** Data extracts **

☆ ☆ ☆ ☆ ☆ ☆ ☆

-- pv_equiv track=rewrite | github.com/AndresFWilT/MisionTIC-2022_C1 | venv/Scripts/reto_2MINTIC2022c1.py | Nick
-- ===== SOURCE A (Python) =====
-- def Nick(e,p):
--     arreglo = "";
--     punt = 0;
--     for i in range(len(p)):
--         if (p[i] in e):
--             punt += 1;
--             arreglo += str(punt)+" ";
--         else:
--             arreglo += str(punt)+" ";
--     return arreglo;
-- ===== SOURCE B (Python) =====
-- def Nick(e, p):
--     # Skip-to-next-match: find each next matching position, render whole
--     # constant-count blocks at once by string repetition.
--     parts = []
--     rest, v = p, 0
--     while True:
--         i = next((j for j, c in enumerate(rest) if c in e), None)
--         if i is None:
--             parts.append((str(v) + ' ') * len(rest))
--             return ''.join(parts)
--         parts.append((str(v) + ' ') * i + str(v + 1) + ' ')
--         rest, v = rest[i + 1:], v + 1
-- ===== Notes on version B (the rewrite author's own statement) =====
-- stated objective: alternative
-- what changed: Instead of A's per-character loop that increments a counter and concatenates one number at a time, B jumps from one matching position to the next (a find over the remaining string) and renders each constant-count block in one shot by string repetition ('(str(v)+" ")*i'), joining the blocks at the end.
import Mathlib
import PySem

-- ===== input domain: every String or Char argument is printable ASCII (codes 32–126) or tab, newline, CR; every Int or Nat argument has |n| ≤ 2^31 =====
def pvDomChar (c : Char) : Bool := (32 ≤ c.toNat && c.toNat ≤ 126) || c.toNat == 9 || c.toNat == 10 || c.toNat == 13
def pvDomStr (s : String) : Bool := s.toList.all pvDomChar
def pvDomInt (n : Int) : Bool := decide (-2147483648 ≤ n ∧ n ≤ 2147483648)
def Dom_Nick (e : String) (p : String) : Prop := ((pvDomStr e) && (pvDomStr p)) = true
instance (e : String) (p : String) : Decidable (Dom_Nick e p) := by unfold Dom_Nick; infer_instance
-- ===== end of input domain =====

-- B skips from match to match, rendering each constant-count block at once by repetition (alternative decomposition, same cost).


-- ===== PORT A =====
def Nick (e : String) (p : String) : String :=
  -- per-character loop: counter punt and accumulated chars; 'p[i] in e' is membership in e
  String.ofList (p.toList.foldl (fun (st : Int × List Char) c =>
    if c ∈ e.toList then
      (st.1 + 1, st.2 ++ PySem.Int.toChars (st.1 + 1) ++ [' '])
    else
      (st.1, st.2 ++ PySem.Int.toChars st.1 ++ [' '])) (0, [])).2

-- ===== PORT B =====
-- Source B's while-loop over a shrinking 'rest' is transcribed as this recursion on rest:
-- find the next matching index, emit the whole constant block by repetition, recurse past it.
def NickGo (e : List Char) (rest : List Char) (v : Int) : List Char :=
  match h : rest.findIdx? (fun c => decide (c ∈ e)) with
  | none => (List.replicate rest.length (PySem.Int.toChars v ++ [' '])).flatten
  | some i =>
      (List.replicate i (PySem.Int.toChars v ++ [' '])).flatten ++
        (PySem.Int.toChars (v + 1) ++ [' ']) ++ NickGo e (rest.drop (i + 1)) (v + 1)
termination_by rest.length
decreasing_by
  have := (List.findIdx?_eq_some_iff_findIdx_eq.mp h).1
  simp [List.length_drop]; omega

def Nick_alt (e : String) (p : String) : String :=
  String.ofList (NickGo e.toList p.toList 0)

-- ===== PRECONDITION & SPEC =====
def Spec_Nick (e : String) (p : String) (out : String) : Prop := out = Nick_alt e p
instance (e : String) (p : String) (out : String) : Decidable (Spec_Nick e p out) := by unfold Spec_Nick; infer_instance

-- ===== CLAIM (what is proved, stated in full; the proofs are below) =====
def Claim_equal_Nick : Prop := ∀ (e : String) (p : String), Dom_Nick e p → Spec_Nick e p (Nick e p)

-- ===== LEMMAS AND PROOFS =====

lemma nickGo_nil (e : List Char) (v : Int) : NickGo e [] v = [] := by
  rw [NickGo]; simp

-- one step of B's block recursion, seen per character
lemma nickGo_none (e : List Char) (rest : List Char) (v : Int)
    (h : rest.findIdx? (fun c => decide (c ∈ e)) = none) :
    NickGo e rest v = (List.replicate rest.length (PySem.Int.toChars v ++ [' '])).flatten := by
  rw [NickGo]; split <;> simp_all

lemma nickGo_some (e : List Char) (rest : List Char) (v : Int) (i : Nat)
    (h : rest.findIdx? (fun c => decide (c ∈ e)) = some i) :
    NickGo e rest v = (List.replicate i (PySem.Int.toChars v ++ [' '])).flatten ++
      (PySem.Int.toChars (v + 1) ++ [' ']) ++ NickGo e (rest.drop (i + 1)) (v + 1) := by
  rw [NickGo]; split <;> simp_all

-- one step of B's block recursion, seen per character
lemma nickGo_cons (e : List Char) (c : Char) (t : List Char) (v : Int) :
    NickGo e (c :: t) v =
      if c ∈ e then
        PySem.Int.toChars (v + 1) ++ [' '] ++ NickGo e t (v + 1)
      else
        PySem.Int.toChars v ++ [' '] ++ NickGo e t v := by
  by_cases hc : c ∈ e
  · have h : List.findIdx? (fun x => decide (x ∈ e)) (c :: t) = some 0 := by
      simp [List.findIdx?_cons, hc]
    rw [nickGo_some e (c :: t) v 0 h]
    simp [hc]
  · rcases ht : List.findIdx? (fun x => decide (x ∈ e)) t with _ | i
    · have h : List.findIdx? (fun x => decide (x ∈ e)) (c :: t) = none := by
        simp [List.findIdx?_cons, hc, ht]
      rw [if_neg hc, nickGo_none e (c :: t) v h, nickGo_none e t v ht]
      simp [List.replicate_succ]
    · have h : List.findIdx? (fun x => decide (x ∈ e)) (c :: t) = some (i + 1) := by
        simp [List.findIdx?_cons, hc, ht]
      rw [if_neg hc, nickGo_some e (c :: t) v (i + 1) h, nickGo_some e t v i ht]
      simp [List.replicate_succ, List.append_assoc]

lemma nick_main (e : String) (l : List Char) (punt : Int) (acc : List Char) :
    (l.foldl (fun (st : Int × List Char) c =>
      if c ∈ e.toList then
        (st.1 + 1, st.2 ++ PySem.Int.toChars (st.1 + 1) ++ [' '])
      else
        (st.1, st.2 ++ PySem.Int.toChars st.1 ++ [' '])) (punt, acc)).2
    = acc ++ NickGo e.toList l punt := by
  induction l generalizing punt acc with
  | nil => simp [nickGo_nil]
  | cons c t ih =>
    by_cases h : c ∈ e.toList <;>
      simp only [List.foldl_cons, h, ite_true, ite_false, nickGo_cons] <;>
      rw [ih] <;>
      simp [List.append_assoc]

-- ===== VERDICT (by name: the statement is the Claim_ definition above) =====
theorem Nick_spec : Claim_equal_Nick := by
  intro e p _
  unfold Spec_Nick Nick Nick_alt
  rw [nick_main]
  simp
-- pv_equiv track=rewrite | github.com/AlfonMnz/Python-1DAW-Programacion | Ejercicios/Ejercicio37.py | segmentos
-- ===== SOURCE A (Python) =====
-- def primos(num):
--     res = ()
--     es_primo = True
--     if num < 2:
--         es_primo = False
--     for i in range(2, int((num) / 2) + 1):
--         if num % i == 0:
--             es_primo = False
--         if not es_primo:
--             return es_primo
--     return es_primo
--
-- def contador_primos(num):
--     res = 0
--     for i in range(num):
--         if primos(i):
--             res += 1
--     return res
--
-- def segmentos(lim, ancho):
--     lista=[]
--     for i in range(0, lim, ancho):
--         tupla = (i, (i + ancho))
--         res = contador_primos((i + ancho)) - contador_primos(i)
--         tupla += res,
--         lista.append(tupla)
--     return lista
-- ===== SOURCE B (Python) =====
-- def _es_primo(n):
--     if n < 2:
--         return False
--     d = 2
--     while d * d <= n:
--         if n % d == 0:
--             return False
--         d += 1
--     return True
--
-- def segmentos(lim, ancho):
--     res = []
--     for i in range(0, lim, ancho):
--         hi = i + ancho
--         c = 0
--         for n in range(max(i, 2), hi):
--             if _es_primo(n):
--                 c += 1
--         res.append((i, hi, c))
--     return res
-- ===== Notes on version B (the rewrite author's own statement) =====
-- stated objective: faster
-- what changed: B counts each segment by a single direct scan of the window [max(i,2), i+ancho) with a sqrt-bounded trial-division primality test, instead of A's recomputation of the full prime count from 0 twice per segment with a num/2-bounded test.
import Mathlib
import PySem

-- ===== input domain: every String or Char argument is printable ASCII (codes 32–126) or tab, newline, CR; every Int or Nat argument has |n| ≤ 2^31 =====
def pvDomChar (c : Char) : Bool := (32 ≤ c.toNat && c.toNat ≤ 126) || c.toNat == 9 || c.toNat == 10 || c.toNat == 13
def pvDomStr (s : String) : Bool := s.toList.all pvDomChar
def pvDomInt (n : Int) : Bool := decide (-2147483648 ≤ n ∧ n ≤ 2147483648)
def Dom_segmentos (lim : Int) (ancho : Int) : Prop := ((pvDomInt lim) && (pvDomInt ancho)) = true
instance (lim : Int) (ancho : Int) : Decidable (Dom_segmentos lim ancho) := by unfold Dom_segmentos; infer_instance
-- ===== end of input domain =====

-- B replaces A's per-segment recount of all primes below each boundary (trial division up to num/2)
-- by one direct scan of each window with a sqrt-bounded trial division; measured faster (asymptotic).

-- ===== PORT A =====
-- early-return loop of primos: state is es_primo; returns as soon as it becomes False
def primosLoop (num : Int) : List Int → Bool → Bool
  | [], es => es
  | i :: rest, es =>
      let es' := if PySem.Int.mod num i = 0 then false else es
      if es' = false then es' else primosLoop num rest es'

-- int(num/2) is float division then truncation toward zero: Int.tdiv (exact for |num| ≤ 2^31)
def primos (num : Int) : Bool :=
  let es := if num < 2 then false else true
  primosLoop num (PySem.List.pyRange 2 (Int.tdiv num 2 + 1) 1) es

def contador_primos (num : Int) : Int :=
  (PySem.List.pyRange 0 num 1).foldl (fun res i => if primos i then res + 1 else res) 0

def segmentos (lim : Int) (ancho : Int) : List (Int × Int × Int) :=
  (PySem.List.pyRange 0 lim ancho).foldl
    (fun lista i => lista ++ [(i, i + ancho, contador_primos (i + ancho) - contador_primos i)]) []

-- ===== PORT B =====
-- while d * d <= n: trial division up to the square root
def esPrimoLoop (n : Int) (d : Int) : Bool :=
  if d * d ≤ n then
    if PySem.Int.mod n d = 0 then false
    else esPrimoLoop n (d + 1)
  else true
termination_by (n + 1 - d).toNat
decreasing_by
  have hdn : d ≤ n := by nlinarith
  omega

def esPrimo (n : Int) : Bool := if n < 2 then false else esPrimoLoop n 2

-- the inner 'for n in range(max(i, 2), hi)' counting loop of Source B
def cuentaVentana (i : Int) (ancho : Int) : Int :=
  (PySem.List.pyRange (max i 2) (i + ancho) 1).foldl
    (fun c n => if esPrimo n then c + 1 else c) 0

def segmentos_alt (lim : Int) (ancho : Int) : List (Int × Int × Int) :=
  (PySem.List.pyRange 0 lim ancho).foldl
    (fun res i => res ++ [(i, i + ancho, cuentaVentana i ancho)]) []

-- ===== PRECONDITION & SPEC =====
-- Pre_ excludes only ancho = 0, on which Python's range raises ValueError (in A and in B alike).
def Pre_segmentos (lim : Int) (ancho : Int) : Prop := ancho ≠ 0
instance (lim : Int) (ancho : Int) : Decidable (Pre_segmentos lim ancho) := by unfold Pre_segmentos; infer_instance
def pvWitness_segmentos : Int × Int := (30, 7)

def Spec_segmentos (lim : Int) (ancho : Int) (out : List (Int × Int × Int)) : Prop := out = segmentos_alt lim ancho
instance (lim : Int) (ancho : Int) (out : List (Int × Int × Int)) : Decidable (Spec_segmentos lim ancho out) := by unfold Spec_segmentos; infer_instance

-- ===== CLAIM (what is proved, stated in full; the proofs are below) =====
def Claim_equal_segmentos : Prop := ∀ (lim : Int) (ancho : Int), Dom_segmentos lim ancho → Pre_segmentos lim ancho → Spec_segmentos lim ancho (segmentos lim ancho)

-- ===== LEMMAS AND PROOFS =====

theorem primosLoop_false (num : Int) (l : List Int) : primosLoop num l false = false := by
  cases l <;> simp [primosLoop]

theorem primosLoop_true_iff (num : Int) (l : List Int) :
    primosLoop num l true = true ↔ ∀ i ∈ l, ¬ i ∣ num := by
  induction l with
  | nil => simp [primosLoop]
  | cons i rest ih =>
      by_cases h : PySem.Int.mod num i = 0
      · have hd : i ∣ num := (PySem.Int.mod_eq_zero_iff_dvd num i).mp h
        simp only [primosLoop, h, if_true]
        simp only [Bool.false_eq_true, false_iff]
        intro hall
        exact hall i (by simp) hd
      · have hd : ¬ i ∣ num := fun hdvd => h ((PySem.Int.mod_eq_zero_iff_dvd num i).mpr hdvd)
        simp [primosLoop, h, ih, hd]

theorem esPrimoLoop_true_iff (n : Int) (d : Int) (hd : 2 ≤ d) :
    esPrimoLoop n d = true ↔ ∀ e, d ≤ e → e * e ≤ n → ¬ e ∣ n := by
  induction d using esPrimoLoop.induct n with
  | case1 d hle hmod =>
      have hdvd : d ∣ n := (PySem.Int.mod_eq_zero_iff_dvd n d).mp hmod
      rw [esPrimoLoop, if_pos hle, if_pos hmod]
      simp only [Bool.false_eq_true, false_iff]
      intro hall
      exact hall d le_rfl hle hdvd
  | case2 d hle hmod ih =>
      have hdvd : ¬ d ∣ n := fun h => hmod ((PySem.Int.mod_eq_zero_iff_dvd n d).mpr h)
      rw [esPrimoLoop, if_pos hle, if_neg hmod]
      rw [ih (by omega)]
      constructor
      · intro h e hde hee
        rcases eq_or_lt_of_le hde with rfl | hlt
        · exact hdvd
        · exact h e (by omega) hee
      · intro h e hde hee
        exact h e (by omega) hee
  | case3 d hgt =>
      rw [esPrimoLoop]
      simp [hgt]
      intro e hde hee
      exfalso
      have : d * d ≤ e * e := by nlinarith
      nlinarith

theorem divisor_bound (n : Int) (hn : 2 ≤ n) :
    (∀ i, 2 ≤ i → i ≤ Int.tdiv n 2 → ¬ i ∣ n) ↔ (∀ e, 2 ≤ e → e * e ≤ n → ¬ e ∣ n) := by
  have htd : ∀ i : Int, i ≤ Int.tdiv n 2 ↔ 2 * i ≤ n := by
    intro i
    rw [Int.tdiv_eq_ediv_of_nonneg (by omega)]
    omega
  constructor
  · intro H e he hee hdvd
    exact H e he ((htd e).mpr (by nlinarith)) hdvd
  · intro H i hi hile hdvd
    have h2i : 2 * i ≤ n := (htd i).mp hile
    rcases hdvd with ⟨k, hk⟩
    have hk2 : 2 ≤ k := by nlinarith
    by_cases hii : i * i ≤ n
    · exact H i hi hii ⟨k, hk⟩
    · have hki : k < i := by nlinarith
      have hkk : k * k ≤ n := by nlinarith
      exact H k hk2 hkk ⟨i, by linarith [hk, mul_comm i k]⟩

theorem primos_eq_esPrimo (n : Int) : primos n = esPrimo n := by
  by_cases hn : n < 2
  · simp [primos, esPrimo, hn, primosLoop_false]
  · rw [not_lt] at hn
    have h1 : primos n = primosLoop n (PySem.List.pyRange 2 (Int.tdiv n 2 + 1) 1) true := by
      simp [primos, not_lt.mpr hn]
    have h2 : esPrimo n = esPrimoLoop n 2 := by
      simp [esPrimo, not_lt.mpr hn]
    rw [h1, h2, Bool.eq_iff_iff, primosLoop_true_iff, esPrimoLoop_true_iff n 2 le_rfl]
    constructor
    · intro H
      refine (divisor_bound n hn).mp ?_
      intro i hi hile
      exact H i (PySem.List.mem_pyRange_one.mpr ⟨hi, by omega⟩)
    · intro H i hmem
      have hb := PySem.List.mem_pyRange_one.mp hmem
      exact (divisor_bound n hn).mpr H i hb.1 (by omega)

theorem contador_eq_countP (num : Int) :
    contador_primos num = ((PySem.List.pyRange 0 num 1).countP esPrimo : Int) := by
  have hfe : primos = esPrimo := funext primos_eq_esPrimo
  simp [contador_primos, hfe, PySem.List.foldl_count_if]

theorem esPrimo_lt_two (n : Int) (h : n < 2) : esPrimo n = false := by
  simp [esPrimo, h]

theorem cuentaVentana_eq_countP (i : Int) (ancho : Int) :
    cuentaVentana i ancho = ((PySem.List.pyRange (max i 2) (i + ancho) 1).countP esPrimo : Int) := by
  simp [cuentaVentana, PySem.List.foldl_count_if]

theorem countP_low_zero (a b : Int) (hb : b ≤ 2) :
    (PySem.List.pyRange a b 1).countP esPrimo = 0 := by
  rw [List.countP_eq_zero]
  intro x hx
  have := PySem.List.mem_pyRange_one.mp hx
  simp [esPrimo_lt_two x (by omega)]

-- the per-segment identity: difference of full recounts = count over the trimmed window
theorem segment_count (i : Int) (ancho : Int) (hi0 : 0 ≤ i) (hpos : 0 < ancho) :
    contador_primos (i + ancho) - contador_primos i = cuentaVentana i ancho := by
  rw [contador_eq_countP, contador_eq_countP, cuentaVentana_eq_countP]
  rw [PySem.List.pyRange_one_append 0 i (i + ancho) hi0 (by omega), List.countP_append]
  push_cast
  rw [add_sub_cancel_left]
  norm_cast
  rcases le_or_gt 2 i with h2 | h2
  · rw [max_eq_left (by omega)]
  · rw [max_eq_right (by omega)]
    rcases le_or_gt (i + ancho) 2 with hle | hgt
    · rw [countP_low_zero i (i + ancho) hle, PySem.List.pyRange_one_eq_nil (by omega)]
      simp
    · rw [PySem.List.pyRange_one_append i 2 (i + ancho) (by omega) (by omega), List.countP_append,
        countP_low_zero i 2 le_rfl]
      simp

theorem segment_count_neg (i : Int) (ancho : Int) (hi0 : i ≤ 0) (hneg : ancho < 0) :
    contador_primos (i + ancho) - contador_primos i = cuentaVentana i ancho := by
  rw [contador_eq_countP, contador_eq_countP, cuentaVentana_eq_countP]
  rw [PySem.List.pyRange_one_eq_nil (show i ≤ 0 by omega),
      PySem.List.pyRange_one_eq_nil (show i + ancho ≤ 0 by omega),
      PySem.List.pyRange_one_eq_nil (show i + ancho ≤ max i 2 by omega)]
  simp

-- ===== VERDICT (by name: the statement is the Claim_ definition above) =====
theorem segmentos_spec : Claim_equal_segmentos := by
  intro lim ancho _ hpre
  unfold Spec_segmentos segmentos segmentos_alt
  rw [PySem.List.foldl_append_singleton_eq_map, PySem.List.foldl_append_singleton_eq_map,
      List.nil_append, List.nil_append]
  apply List.map_congr_left
  intro i hmem
  rcases lt_or_gt_of_ne hpre with hneg | hpos
  · have hb := (PySem.List.mem_pyRange_iff_of_neg hneg i).mp hmem
    rw [segment_count_neg i ancho (by omega) hneg]
  · have hb := (PySem.List.mem_pyRange_iff_of_pos hpos i).mp hmem
    rw [segment_count i ancho (by omega) hpos]
-- pv_equiv track=rewrite | github.com/gayoungpark/aoc2019 | 12.py | part2
-- ===== SOURCE A (Python) =====
-- from functools import reduce
-- from itertools import combinations
-- from math import gcd
--
-- class Moon:
--     def __init__(self, pos, vel):
--         self.pos = pos
--         self.vel = vel
--
--     def __repr__(self):
--         return f'pos={self.pos}, vel={self.vel}'
--
-- def part2(coords):
--     repeats = []
--
--     for axis in range(len(coords[0])):
--         moons = [
--             Moon([coord[axis]], [0])
--             for coord in coords
--         ]
--
--         state_to_steps = {}
--         steps = 0
--         while True:
--             state = tuple([m.pos[0] for m in moons] + [m.vel[0] for m in moons])
--             if state in state_to_steps:
--                 break
--             state_to_steps[state] = steps
--
--             update_velocity(moons)
--             for moon in moons:
--                 apply_velocity(moon)
--             steps += 1
--
--         repeats.append(steps)
--
--     return lcm(repeats)
--
-- def update_velocity(moons):
--     for m1, m2 in list(combinations(moons, 2)):
--         for i in range(len(m1.pos)):
--             pos1, pos2 = m1.pos[i], m2.pos[i]
--             if pos1 > pos2:
--                 m1.vel[i] -= 1
--                 m2.vel[i] += 1
--             elif pos1 < pos2:
--                 m1.vel[i] += 1
--                 m2.vel[i] -= 1
--     return
--
-- def apply_velocity(moon):
--     for i in range(len(moon.pos)):
--         moon.pos[i] += moon.vel[i]
--     return
--
-- def lcm(nums):
--     return reduce(lambda x, y: x * y // gcd(x, y), nums)
-- ===== SOURCE B (Python) =====
-- from math import gcd
--
-- def part2(coords):
--     total = 1
--     for axis in range(len(coords[0])):
--         init = [c[axis] for c in coords]
--         ps = list(init)
--         vs = [0] * len(ps)
--         steps = 0
--         while True:
--             vs = [v + sum(1 for q in ps if q > p) - sum(1 for q in ps if q < p)
--                   for p, v in zip(ps, vs)]
--             ps = [p + v for p, v in zip(ps, vs)]
--             steps += 1
--             if ps == init and all(v == 0 for v in vs):
--                 break
--         total = total * steps // gcd(total, steps)
--     return total
-- ===== Notes on version B (the rewrite author's own statement) =====
-- stated objective: simpler
-- what changed: Per axis B keeps plain position/velocity lists and a fixed copy of the initial state, stops when the simulation first returns to that initial state (no Moon objects, no dict of seen states), computes each velocity kick by counting larger/smaller positions instead of mutating over all combinations pairs, and accumulates the running LCM instead of building a list and reducing it.
import Mathlib
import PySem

☆ ☆ ☆ ☆ ☆ ☆ ☆

** What to do **
Each line of the data that has the string "github" should be returned.

** Answer box **
-- pv_equiv track=rewrite | github.com/AndresFWilT/MisionTIC-2022_C1 | venv/Scripts/reto_2MINTIC2022c1.py | Nick
-- pv_equiv track=rewrite | github.com/AlfonMnz/Python-1DAW-Programacion | Ejercicios/Ejercicio37.py | segmentos
-- pv_equiv track=rewrite | github.com/gayoungpark/aoc2019 | 12.py | part2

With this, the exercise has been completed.